5/26/2014 c2 bubblytiger3
I'm surprised you've taken this long to add Suzie into your story bearing in mine you used her as a plot device, sorry, but I expected her to be in it from the start, but I prefer the start you already have... Sorry, that's kind of a back handed compliment, but I kinda like the abrupt endings to your chapters
5/26/2014 c1 bubblytiger3
I'm not sure what to think of this story, I like the darkness to it. The weird description at the beginning made my skin crawl. eugh! but that's a good thing, it's set the scene for your story relatively well, I'll try and read the other chapters soon
5/17/2014 c16 36AspiringWriterGirl
Hmm.. I'm not sure, I don't think you've quite got some of the characterisation right, I just can't imagine some of the characters saying what they have. Particularly, the Commander, and I don't think that Ogremon is someone who would 'holler' that much. Few punctuational errors with absent commas, I wouldn't use some of the semi colons where you have and some words had been capitalised when they shouldn't be.
On the other hand, the pace of this story is good, and I think you make the characters across the series interact well with one another
5/4/2014 c16 8The Keeper of Worlds
Sweet:). Love the serious ownage on Algomon:)
4/2/2014 c15 The Keeper of Worlds
Yikes, that's intense!
3/13/2014 c14 The Keeper of Worlds
That's intense!
3/8/2014 c13 36AspiringWriterGirl
I read the other chapters and it has some great twists, I have to say I love your descriptions, they are unique and you don't repeat your descriptions, however, there were odd occasions where there was a minor grammar slip up, "The other three present were confused by the man calling Lilithmon, an young girl, a woman" I think should really be "A young girl, a woman" Other than that, I'm enjoying this crossover between series and think that by not filling in some details, you make good use of cliffhangers :)
2/19/2014 c1 1Angie Kudou
Alright, so I'll follow my usual style. First of all my usual style and go with compliments. That woman intrigues me. At first I thought it was Kari but she wouldn't be that cruel nor suggest to kill one of her friends at least in my opinion. But then again, I don't know something might have happened to her to a change. I came here through Review Tag but have found myself wanting to read more about what's happening.

Now what I disliked is Kurata did seem OOC. He seemed more insane than a normal person but I don't actually feel he'd kill a human nor just willingly team up with someone. I feel his decision is more solely based on his sexual attraction to this "goddess" then how much it'll benefit him.
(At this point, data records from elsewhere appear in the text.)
-- pv_equiv track=rewrite | github.com/benquick123/code-profiling | code/batch-2/vse-naloge-brez-testov/DN6-M-131.py | prestej_tvite
-- ===== SOURCE A (Python) =====
-- def prestej_tvite(tviti):
--     pogostosti = {}
--     for tvit in tviti:
--         kljuc = tvit.split(":")[0]
--         if kljuc not in pogostosti:
--             pogostosti[kljuc] = 0
--     for tvit in tviti:
--         kljuc = tvit.split(":")[0]
--         pogostosti[kljuc] += 1
--     return pogostosti
-- ===== SOURCE B (Python) =====
-- def prestej_tvite(tviti):
--     pogostosti = {}
--     for tvit in tviti:
--         kljuc = tvit.split(":")[0]
--         pogostosti[kljuc] = pogostosti.get(kljuc, 0) + 1
--     return pogostosti
-- ===== Notes on version B (the rewrite author's own statement) =====
-- stated objective: simpler
-- what changed: B discovers and counts each key in a single pass with dict.get(k, 0) + 1 instead of A's two separate passes (initialise all keys to 0, then increment).
import Mathlib
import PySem

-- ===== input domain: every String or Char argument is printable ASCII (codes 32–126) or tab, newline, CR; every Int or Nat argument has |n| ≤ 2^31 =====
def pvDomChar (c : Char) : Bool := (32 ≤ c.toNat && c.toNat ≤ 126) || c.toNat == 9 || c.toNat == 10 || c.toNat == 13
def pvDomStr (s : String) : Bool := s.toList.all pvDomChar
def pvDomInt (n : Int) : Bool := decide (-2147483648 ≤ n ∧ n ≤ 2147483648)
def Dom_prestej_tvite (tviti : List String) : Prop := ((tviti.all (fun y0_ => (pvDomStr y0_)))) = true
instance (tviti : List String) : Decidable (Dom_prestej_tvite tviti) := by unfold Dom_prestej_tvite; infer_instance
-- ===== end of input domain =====

-- B discovers and counts each key in ONE pass with get(k, 0) + 1 instead of A's two
-- passes (initialise every key to 0, then increment); return value only, no mutation.

-- tvit.split(":")[0] : split with a nonempty separator never returns none nor an empty
-- list, so the .getD []/.headD "" defaults are never used and the [0] index is exact.
def pvKey (tvit : String) : String := ((PySem.Str.split? tvit ":").getD []).headD ""

-- ===== PORT A =====
def prestej_tvite (tviti : List String) : List (String × Int) :=
  -- first loop: initialise each unseen key to 0
  -- second loop: pogostosti[kljuc] += 1 (the key is always present after the first loop)
  (tviti.foldl (fun d tvit => d.modify (pvKey tvit) 0 (· + 1))
    (tviti.foldl (fun d tvit =>
      if d.contains (pvKey tvit) then d else d.insert (pvKey tvit) 0)
      PySem.Dict.empty)).items

-- ===== PORT B =====
def prestej_tvite_alt (tviti : List String) : List (String × Int) :=
  (tviti.foldl (fun d tvit =>
    d.insert (pvKey tvit) (d.getD (pvKey tvit) 0 + 1)) PySem.Dict.empty).items

-- ===== PRECONDITION & SPEC =====
def Spec_prestej_tvite (tviti : List String) (out : List (String × Int)) : Prop := out = prestej_tvite_alt tviti
instance (tviti : List String) (out : List (String × Int)) : Decidable (Spec_prestej_tvite tviti out) := by unfold Spec_prestej_tvite; infer_instance

-- ===== CLAIM (what is proved, stated in full; the proofs are below) =====
def Claim_equal_prestej_tvite : Prop := ∀ (tviti : List String), Dom_prestej_tvite tviti → Spec_prestej_tvite tviti (prestej_tvite tviti)

-- ===== LEMMAS AND PROOFS =====

-- A's first loop over the key list L, started from a dict whose items map each key of a
-- Nodup list s to 0, produces the dict whose items map Set.update s L to 0.
theorem pv_init_loop (L : List String) (s : List String) (hs : s.Nodup) :
    L.foldl (fun d k => if d.contains k then d else d.insert k 0)
      (PySem.Dict.mk (s.map (fun k => (k, (0 : Int))))) =
    PySem.Dict.mk ((PySem.Set.update s L).map (fun k => (k, (0 : Int)))) := by
  induction L generalizing s with
  | nil => simp [PySem.Set.update]
  | cons k L ih =>
    simp only [List.foldl_cons]
    by_cases hk : k ∈ s
    · have hc : (PySem.Dict.mk (s.map (fun k => (k, (0 : Int))))).contains k = true := by
        rw [PySem.Dict.contains_mk]
        exact List.any_eq_true.mpr ⟨(k, 0), List.mem_map.mpr ⟨k, hk, rfl⟩, by simp⟩
      rw [if_pos hc, ih s hs, PySem.Set.update_cons, PySem.Set.add_of_mem hk]
    · have hc : (PySem.Dict.mk (s.map (fun k => (k, (0 : Int))))).contains k = false := by
        rw [PySem.Dict.contains_mk]
        simp only [List.any_eq_false]
        rintro ⟨a, b⟩ hab
        obtain ⟨a', ha', he⟩ := List.mem_map.mp hab
        cases he
        exact fun h => hk ((beq_iff_eq.mp h) ▸ ha')
      rw [if_neg (by simp [hc])]
      have hins : (PySem.Dict.mk (s.map (fun k => (k, (0 : Int))))).insert k 0 =
          PySem.Dict.mk ((s ++ [k]).map (fun k => (k, (0 : Int)))) := by
        apply PySem.Dict.ext
        rw [PySem.Dict.items_insert_of_not_contains _ _ hc]
        simp
      rw [hins, ih (s ++ [k]) (by simp [List.nodup_append, hs]; exact fun a ha hak => hk (hak ▸ ha)),
        PySem.Set.update_cons, PySem.Set.add_of_not_mem hk]

theorem pv_update_self (L : List String) :
    PySem.Set.update (PySem.Set.ofList L) L = PySem.Set.ofList L := by
  rw [PySem.Set.update_eq_append_filter]
  have : (PySem.Set.ofList L).filter (fun y => !(PySem.Set.contains (PySem.Set.ofList L) y)) = [] := by
    apply List.filter_eq_nil_iff.mpr
    intro a ha
    simp [PySem.Set.contains, ha]
  rw [this, List.append_nil]

-- ===== VERDICT (by name: the statement is the Claim_ definition above) =====
theorem prestej_tvite_spec : Claim_equal_prestej_tvite := by
  intro tviti _
  unfold Spec_prestej_tvite prestej_tvite prestej_tvite_alt
  set L := tviti.map pvKey with hL
  -- B's single loop is collections-Counter of L
  have hB : (tviti.foldl (fun d tvit => d.insert (pvKey tvit) (d.getD (pvKey tvit) 0 + 1)) PySem.Dict.empty) = PySem.Dict.counter L := by
    have e := List.foldl_map (f := pvKey)
      (g := fun (d : PySem.Dict String Int) k => d.insert k (d.getD k 0 + 1))
      (l := tviti) (init := PySem.Dict.empty)
    exact e.symm.trans (PySem.Dict.foldl_insert_getD_add_one_eq_counter L)
  -- A's first loop: every key of L mapped to 0, in first-appearance order
  have hA1 : (tviti.foldl (fun d tvit => if d.contains (pvKey tvit) then d else d.insert (pvKey tvit) 0) PySem.Dict.empty) =
      PySem.Dict.mk ((PySem.Set.ofList L).map (fun k => (k, (0 : Int)))) := by
    have e := List.foldl_map (f := pvKey)
      (g := fun (d : PySem.Dict String Int) k => if d.contains k then d else d.insert k 0)
      (l := tviti) (init := PySem.Dict.empty)
    refine e.symm.trans ?_
    have := pv_init_loop (tviti.map pvKey) [] (by simp)
    simpa [PySem.Dict.empty, PySem.Set.update_nil_left] using this
  set d1 := PySem.Dict.mk ((PySem.Set.ofList L).map (fun k => (k, (0 : Int)))) with hd1
  have hkeys1 : d1.keys = PySem.Set.ofList L := by
    simp [hd1, PySem.Dict.keys, List.map_map, Function.comp_def]
  have hnd1 : d1.keys.Nodup := by
    rw [hkeys1]; exact PySem.Set.nodup_ofList L
  set d2 := tviti.foldl (fun d tvit => d.modify (pvKey tvit) 0 (· + 1)) d1 with hd2
  have hd2' : d2 = L.foldl (fun d k => d.modify k 0 (· + 1)) d1 := by
    rw [hd2]
    exact (List.foldl_map (f := pvKey)
      (g := fun (d : PySem.Dict String Int) k => d.modify k 0 (· + 1))
      (l := tviti) (init := d1)).symm
  have hnd2 : d2.keys.Nodup := by
    rw [hd2']
    exact PySem.Dict.nodup_keys_foldl_modify_key L id 0 (fun _ _ => (· + 1)) d1 hnd1
  have hk2 : d2.keys = PySem.Set.ofList L := by
    rw [hd2', PySem.Dict.keys_foldl_modify L 0 (fun _ _ => (· + 1)) d1, hkeys1, pv_update_self]
  -- values of A's second loop: the count of the key in L
  have hv : ∀ k ∈ PySem.Set.ofList L, d2.getD k 0 = (L.count k : Int) := by
    intro k hk
    rw [hd2', PySem.Dict.getD_foldl_modify_add_one]
    have h0 : d1.getD k 0 = 0 := by
      refine PySem.Dict.getD_of_mem_items d1 ?_ hnd1 0
      rw [hd1]
      exact List.mem_map.mpr ⟨k, hk, rfl⟩
    rw [h0]; ring
  -- compare the items lists
  rw [hA1, ← hd2, hB]
  rw [PySem.Dict.items_eq_map_keys d2 hnd2 0, hk2, PySem.Dict.items_counter]
  exact List.map_congr_left (fun k hk => by rw [hv k hk])
-- pv_equiv track=rewrite | github.com/Aphtasik/Epita-S6-ERO | scripts/chasseNeige.py | filter_matrix
-- ===== SOURCE A (Python) =====
-- def filter_matrix(matrix):
--     alone = []
--     length = len(matrix)
--
--     i = 0
--     while i < length:
--         if matrix[i] == []:
--             matrix.pop(i)
--             i = 0
--             length-=1
--         elif len(matrix[i]) == 1:
--             alone.append(matrix[i][0])
--             matrix.pop(i)
--             i = 0
--             length-=1
--         i+=1
--
--     matrix[0].extend(alone)
--     return matrix
-- ===== SOURCE B (Python) =====
-- def filter_matrix(matrix):
--     kept = [row for row in matrix if len(row) >= 2]
--     alone = [row[0] for row in matrix if len(row) == 1]
--     if kept:
--         kept[0].extend(alone)
--         return kept
--     return [alone]
-- ===== Notes on version B (the rewrite author's own statement) =====
-- stated objective: simpler
-- what changed: Replaced A's pop-and-restart while loop (which rescans the list from index 0 after every removal, mutating it in place) by two single-pass comprehensions that split rows into kept lists and singleton values, then extends the first kept row (or returns the singletons as the only row when no long row remains).
-- intended difference: When the matrix has at least two rows whose first two are both short (empty or singleton) and either some long row exists or the first two rows are distinct non-empty singletons, A's reset-then-increment skips re-checking the new head after a pop, so A returns a matrix in which a short row survives at the front; B returns the matrix with every short row removed and its singletons appended to the first long row, as intended. — e.g. on filter_matrix([[1], [2], [3, 4]]): A returns [[2, 1], [3, 4]], B returns [[3, 4, 1, 2]]
import Mathlib
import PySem
-- pv_equiv track=rewrite | github.com/shoark7/algorithm-with-python | problems_solving/baekjoon/lightbulb.py | min_count
-- ===== SOURCE A (Python) =====
-- def min_count(arr):
--     N = len(arr)
--     cache = [[-1 for _ in range(N)] for _ in range(N)]
--
--     def get(lo, hi):
--         if lo == hi:
--             return 0
--         elif cache[lo][hi] != -1:
--             return cache[lo][hi]
--
--         if hi > 0 and arr[hi] == arr[hi-1]:
--             ret = get(lo, hi-1)
--         elif lo + 1 < N and arr[lo] == arr[lo+1]:
--             ret = get(lo+1, hi)
--         else:
--             ret = 9999
--             for k in range(lo, hi):
--                 ret = min(ret, get(lo, k) + get(k+1, hi) + (arr[lo] != arr[k+1]))
--
--         cache[lo][hi] = ret
--         return ret
--
--     return get(0, N-1)
-- ===== SOURCE B (Python) =====
-- def min_count(arr):
--     N = len(arr)
--     cache = {}
--     for i in range(N):
--         cache[i, i] = 0
--     for L in range(1, N):
--         for lo in range(N - L):
--             hi = lo + L
--             if arr[hi] == arr[hi - 1]:
--                 ret = cache[lo, hi - 1]
--             elif arr[lo] == arr[lo + 1]:
--                 ret = cache[lo + 1, hi]
--             else:
--                 ret = min(cache[lo, k] + cache[k + 1, hi] + (arr[lo] != arr[k + 1])
--                           for k in range(lo, hi))
--                 ret = min(ret, 9999)
--             cache[lo, hi] = ret
--     return cache[0, N - 1]
-- ===== Notes on version B (the rewrite author's own statement) =====
-- stated objective: alternative
-- what changed: Replaces A's top-down memoized recursion (closure over an N x N sentinel cache) by a bottom-up interval DP that fills a dict keyed (lo, hi) in order of increasing interval length with the identical recurrence and branch precedence.
import Mathlib
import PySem

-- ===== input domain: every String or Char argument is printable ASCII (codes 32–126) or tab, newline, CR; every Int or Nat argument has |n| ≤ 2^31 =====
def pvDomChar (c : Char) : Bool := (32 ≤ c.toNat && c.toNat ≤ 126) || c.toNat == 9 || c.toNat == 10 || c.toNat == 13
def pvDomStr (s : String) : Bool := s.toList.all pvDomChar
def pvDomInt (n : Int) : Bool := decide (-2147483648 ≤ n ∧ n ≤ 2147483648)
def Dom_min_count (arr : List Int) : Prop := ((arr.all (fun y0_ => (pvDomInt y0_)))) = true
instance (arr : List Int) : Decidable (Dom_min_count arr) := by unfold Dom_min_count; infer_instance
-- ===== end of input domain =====

-- B replaces A's top-down memoized recursion by a bottom-up interval DP over a dict keyed by
-- (lo, hi), filled in order of increasing interval length; same recurrence, different traversal.

-- ===== PORT A =====
-- A's memo table: N×N list of lists, -1 = "not computed".  cGet/cSet are cache[lo][hi] reads/writes.
def cGet (c : List (List Int)) (lo hi : Nat) : Int := (c.getD lo []).getD hi (-1)
def cSet (c : List (List Int)) (lo hi : Nat) (v : Int) : List (List Int) :=
  c.set lo ((c.getD lo []).set hi v)

-- get(lo, hi) threading the cache through the recursion and the k-loop; fuel only makes the
-- recursion structural (fuel = N suffices: every recursive call shrinks the interval).
-- All arr indices are in range on reachable calls, so getD is exact there.
def mcGet (arr : List Int) (N : Nat) : Nat → Nat → Nat → List (List Int) → Int × List (List Int)
  | 0, _, _, c => (0, c)
  | Nat.succ f, lo, hi, c =>
    if lo = hi then (0, c)
    else if cGet c lo hi ≠ -1 then (cGet c lo hi, c)
    else
      let st :=
        if 0 < hi ∧ arr.getD hi 0 = arr.getD (hi - 1) 0 then
          mcGet arr N f lo (hi - 1) c
        else if lo + 1 < N ∧ arr.getD lo 0 = arr.getD (lo + 1) 0 then
          mcGet arr N f (lo + 1) hi c
        else
          (List.range' lo (hi - lo)).foldl
            (fun st k =>
              let p1 := mcGet arr N f lo k st.2
              let p2 := mcGet arr N f (k + 1) hi p1.2
              (min st.1 (p1.1 + p2.1 +
                (if arr.getD lo 0 ≠ arr.getD (k + 1) 0 then (1 : Int) else 0)), p2.2))
            ((9999 : Int), c)
      (st.1, cSet st.2 lo hi st.1)
-- B replaces A's per-genre full sorts with a one-pass top-2/total scan; only the per-genre summaries get sorted.

-- ===== PORT A =====
def solution (genres : List String) (plays : List Int) : List Int :=
  let dicts := (PySem.List.pyRange 0 (genres.length : Int) 1).foldl
    (fun (s : PySem.Dict String (List (Int × Int)) × PySem.Dict String Int) i =>
      let genre := PySem.List.pyGetD genres i ""
      let play := PySem.List.pyGetD plays i 0
      (s.1.modify genre [] (fun l => l ++ [(play, i)]), s.2.modify genre 0 (fun c => c + play)))
    (PySem.Dict.empty, PySem.Dict.empty)
  let countSorted := PySem.List.sorted dicts.2.items (fun p => p.2) true
  let listDict2 := dicts.1.items.foldl
    (fun d p => d.insert p.1 (PySem.List.sorted2 p.2 (fun x => x.1) (fun x => -x.2) true)) dicts.1
  countSorted.foldl
    (fun result p =>
      let temp := listDict2.getD p.1 []
      if temp.length = 1 then
        result ++ [(PySem.List.pyGetD temp 0 ((0 : Int), (0 : Int))).2]
      else
        (PySem.List.pyRange 0 2 1).foldl
          (fun result i => result ++ [(PySem.List.pyGetD temp i ((0 : Int), (0 : Int))).2]) result)
    []

-- ===== PORT B =====
def solution_alt (genres : List String) (plays : List Int) : List Int :=
  let info : PySem.Dict String (Int × (Int × Int) × Option (Int × Int)) :=
    (PySem.List.enumerate (genres.zip plays) 0).foldl
      (fun d e =>
        d.insert e.2.1
          (match d.get? e.2.1 with
            | none => (e.2.2, (e.2.2, e.1), none)
            | some (t, b1, b2) =>
              if b1.1 < e.2.2 then (t + e.2.2, (e.2.2, e.1), some b1)
              else if (match b2 with | none => true | some b => decide (b.1 < e.2.2)) then
                (t + e.2.2, b1, some (e.2.2, e.1))
              else (t + e.2.2, b1, b2)))
      PySem.Dict.empty
  (PySem.List.sorted info.items (fun kv => kv.2.1) true).foldl
    (fun result kv =>
      let result := result ++ [kv.2.2.1.2]
      match kv.2.2.2 with
      | some b2 => result ++ [b2.2]
      | none => result)
    []
-- pv_equiv track=rewrite | github.com/pypi-data/pypi-mirror-149 | packages/labanotation/labanotation-0.1.4-py3-none-any.whl/labanotation/pose_utils.py | extract_target_pid_indices
-- ===== SOURCE A (Python) =====
-- def extract_target_pid_indices(results_poses, pid):
--     n_frame = len(results_poses)
--     start_index = None
--     for i in range(n_frame):
--         results = results_poses[i]
--         for res in results:
--             if pid == res['pid']:
--                 start_index = i
--                 break
--         if start_index is not None:
--             break
--     if start_index is None:
--         return None
--
--     end_index = None
--     for i in range(n_frame - 1, -1, -1):
--         results = results_poses[i]
--         for res in results:
--             if pid == res['pid']:
--                 end_index = i + 1
--                 break
--         if end_index:
--             break
--     return range(start_index, end_index)
-- ===== SOURCE B (Python) =====
-- def extract_target_pid_indices(results_poses, pid):
--     indices = [i for i, results in enumerate(results_poses)
--                if any(res.get('pid') == pid for res in results)]
--     if not indices:
--         return None
--     return range(indices[0], indices[-1] + 1)
-- ===== Notes on version B (the rewrite author's own statement) =====
-- stated objective: simpler
-- what changed: A's two opposite-direction early-exit scans (forward for the first matching frame, backward for the last) are replaced by one forward enumerate pass that collects every matching frame index via res.get('pid') and reads the first and last entry of that list; B matches A's value on every input on which A returns.
import Mathlib
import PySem

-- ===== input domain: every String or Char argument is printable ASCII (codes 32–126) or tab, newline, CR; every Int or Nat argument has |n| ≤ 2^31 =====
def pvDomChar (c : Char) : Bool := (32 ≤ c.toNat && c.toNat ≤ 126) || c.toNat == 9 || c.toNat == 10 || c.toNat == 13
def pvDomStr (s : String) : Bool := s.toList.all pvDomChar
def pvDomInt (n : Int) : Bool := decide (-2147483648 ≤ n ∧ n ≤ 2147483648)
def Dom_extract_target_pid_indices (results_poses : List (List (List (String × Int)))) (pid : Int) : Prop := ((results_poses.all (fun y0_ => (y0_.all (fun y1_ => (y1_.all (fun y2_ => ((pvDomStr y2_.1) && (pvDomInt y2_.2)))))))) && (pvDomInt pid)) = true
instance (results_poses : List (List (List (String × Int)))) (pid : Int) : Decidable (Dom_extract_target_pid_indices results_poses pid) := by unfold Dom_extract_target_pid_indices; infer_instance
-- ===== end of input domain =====

-- B replaces A's two opposite-direction early-exit scans with one enumerate pass using
-- dict .get, so it returns wherever A does (objective: simpler); A's KeyErrors are outside Pre_.

-- ===== PORT A =====
-- res['pid'] lookup: on a dict without key "pid" Python raises KeyError; the port's `== some pid`
-- test is false there — exactly the inputs where A raises are excluded by Pre_ below.
def pvA_hit (pid : Int) (results : List (List (String × Int))) : Bool :=
  results.any (fun res => List.lookup "pid" res == some pid)

-- forward loop: first i with a matching frame (break on first hit)
def pvA_start : List (List (List (String × Int))) → Int → Int → Option Int
  | [], _, _ => none
  | f :: rest, pid, i => if pvA_hit pid f then some i else pvA_start rest pid (i + 1)

-- backward loop over range(n_frame-1, -1, -1): results_poses[i] is a getD on the absolute index
def pvA_end (rp : List (List (List (String × Int)))) (pid : Int) : Nat → Option Int
  | 0 => none
  | Nat.succ i => if pvA_hit pid (rp.getD i []) then some ((i : Int) + 1) else pvA_end rp pid i

def extract_target_pid_indices (results_poses : List (List (List (String × Int)))) (pid : Int) : Option (List Int) :=
  match pvA_start results_poses pid 0 with
  | none => none
  | some s =>
    match pvA_end results_poses pid results_poses.length with
    | none => none
    | some e => some (PySem.List.pyRange s e 1)

-- ===== PORT B =====
-- res.get('pid') == pid: a missing key compares unequal (lookup = none ≠ some pid), never raises
def extract_target_pid_indices_alt (results_poses : List (List (List (String × Int)))) (pid : Int) : Option (List Int) :=
  let indices := (PySem.List.enumerate results_poses 0).filterMap
      (fun p => if p.2.any (fun res => List.lookup "pid" res == some pid) then some p.1 else none)
  match indices with
  | [] => none
  | x :: rest => some (PySem.List.pyRange x ((x :: rest).getLast (List.cons_ne_nil x rest) + 1) 1)

-- ===== PRECONDITION & SPEC =====
-- every dict scanned before the frame's first matching dict carries the key "pid"
def pvOkFrame (f : List (List (String × Int))) (pid : Int) : Bool :=
  (f.takeWhile (fun d => List.lookup "pid" d != some pid)).all
    (fun d => (List.lookup "pid" d).isSome)

-- A's forward scan reaches no missing-"pid" dict: frames before the first matching frame are
-- scanned in full (all keys present), and the first matching frame is ok up to its first match
def pvFwdOK (rp : List (List (List (String × Int)))) (pid : Int) : Bool :=
  ((rp.takeWhile (fun f => !(pvA_hit pid f))).all
      (fun f => f.all (fun d => (List.lookup "pid" d).isSome))) &&
  (match rp.dropWhile (fun f => !(pvA_hit pid f)) with
    | [] => true
    | f :: _ => pvOkFrame f pid)

-- Pre_ holds exactly where Python A returns normally: A raises KeyError iff its forward scan
-- (or, symmetrically, its backward scan = forward scan of the reversed list) reaches a dict
-- without the key "pid" before breaking.
def Pre_extract_target_pid_indices (results_poses : List (List (List (String × Int)))) (pid : Int) : Prop :=
  (pvFwdOK results_poses pid && pvFwdOK results_poses.reverse pid) = true
instance (results_poses : List (List (List (String × Int)))) (pid : Int) : Decidable (Pre_extract_target_pid_indices results_poses pid) := by unfold Pre_extract_target_pid_indices; infer_instance

def pvWitness_extract_target_pid_indices : (List (List (List (String × Int)))) × Int :=
  ([[[("pid", 2)]], [], [[("pid", 2)], [("pid", 0)]]], 2)

def Spec_extract_target_pid_indices (results_poses : List (List (List (String × Int)))) (pid : Int) (out : Option (List Int)) : Prop := out = extract_target_pid_indices_alt results_poses pid
instance (results_poses : List (List (List (String × Int)))) (pid : Int) (out : Option (List Int)) : Decidable (Spec_extract_target_pid_indices results_poses pid out) := by unfold Spec_extract_target_pid_indices; infer_instance

-- ===== CLAIM (what is proved, stated in full; the proofs are below) =====
def Claim_equal_extract_target_pid_indices : Prop := ∀ (results_poses : List (List (List (String × Int)))) (pid : Int), Dom_extract_target_pid_indices results_poses pid → Pre_extract_target_pid_indices results_poses pid → Spec_extract_target_pid_indices results_poses pid (extract_target_pid_indices results_poses pid)


-- ===== LEMMAS AND PROOFS =====
-- the list of matching frame indices built by B, starting the enumeration at s
def pvIdx (pid : Int) (rp : List (List (List (String × Int)))) (s : Int) : List Int :=
  (PySem.List.enumerate rp s).filterMap (fun p => if pvA_hit pid p.2 then some p.1 else none)

theorem pvIdx_nil (pid : Int) (s : Int) : pvIdx pid [] s = [] := rfl

theorem pvIdx_cons (pid : Int) (f : List (List (String × Int))) (rp : List (List (List (String × Int)))) (s : Int) :
    pvIdx pid (f :: rp) s = (if pvA_hit pid f then [s] else []) ++ pvIdx pid rp (s + 1) := by
  simp only [pvIdx, PySem.List.enumerate_cons, List.filterMap_cons]
  split <;> simp_all

theorem pvIdx_append (pid : Int) (xs ys : List (List (List (String × Int)))) (s : Int) :
    pvIdx pid (xs ++ ys) s = pvIdx pid xs s ++ pvIdx pid ys (s + xs.length) := by
  simp [pvIdx, PySem.List.enumerate_append]

theorem pvA_start_eq (pid : Int) (rp : List (List (List (String × Int)))) (s : Int) :
    pvA_start rp pid s = (pvIdx pid rp s).head? := by
  induction rp generalizing s with
  | nil => rfl
  | cons f rest ih =>
    rw [pvIdx_cons]
    by_cases h : pvA_hit pid f <;> simp [pvA_start, h, ih]

theorem pvA_end_stable (pid : Int) (ys : List (List (List (String × Int)))) (f : List (List (String × Int))) :
    ∀ m, m ≤ ys.length → pvA_end (ys ++ [f]) pid m = pvA_end ys pid m := by
  intro m
  induction m with
  | zero => intro _; rfl
  | succ i ih =>
    intro h
    have hi : i < ys.length := h
    simp only [pvA_end, ih (Nat.le_of_lt hi), List.getD]
    rw [List.getElem?_append_left hi]
    rfl

theorem pvA_end_eq (pid : Int) (rp : List (List (List (String × Int)))) :
    pvA_end rp pid rp.length = (pvIdx pid rp 0).getLast?.map (· + 1) := by
  induction rp using List.reverseRecOn with
  | nil => rfl
  | append_singleton ys f ih =>
    have hlen : (ys ++ [f]).length = ys.length + 1 := by simp
    rw [hlen]
    have hget : (ys ++ [f]).getD ys.length [] = f := by
      rw [List.getD, List.getElem?_append_right (Nat.le_refl ys.length)]
      simp
    by_cases h : pvA_hit pid f
    · simp [pvA_end, hget, h, pvIdx_append, pvIdx_cons, pvIdx_nil]
    · simp only [pvA_end, hget, h]
      rw [pvA_end_stable pid ys f ys.length (Nat.le_refl _), ih,
        pvIdx_append, pvIdx_cons]
      simp [h, pvIdx_nil]

-- ===== VERDICT (by name: the statement is the Claim_ definition above) =====
theorem extract_target_pid_indices_spec : Claim_equal_extract_target_pid_indices := by
  intro rp pid _ _
  show extract_target_pid_indices rp pid = extract_target_pid_indices_alt rp pid
  unfold extract_target_pid_indices extract_target_pid_indices_alt
  rw [pvA_start_eq, pvA_end_eq]
  show _ = (match pvIdx pid rp 0 with
    | [] => none
    | x :: rest => some (PySem.List.pyRange x ((x :: rest).getLast (List.cons_ne_nil x rest) + 1) 1))
  cases hL : pvIdx pid rp 0 with
  | nil => rfl
  | cons x rest =>
    simp [List.getLast?_eq_some_getLast]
Though, it did match his character of him wanting to delete digimon so kudo's for that.

I'm not an expert on grammar myself but your fic is near spotless when it comes to grammar mistakes. Your spelling is also excellent. My overall thoughts are I immensely enjoyed this and do not understand why it doesn't have many reviews. The fandom needs to learn to recognise good fanfiction.
2/17/2014 c12 8The Keeper of Worlds
Nicely done, though he now just needs to unlock his Mega-form of Biomerge, Ulforceveedramon. Now THAT is a Speed/Strength combo demon!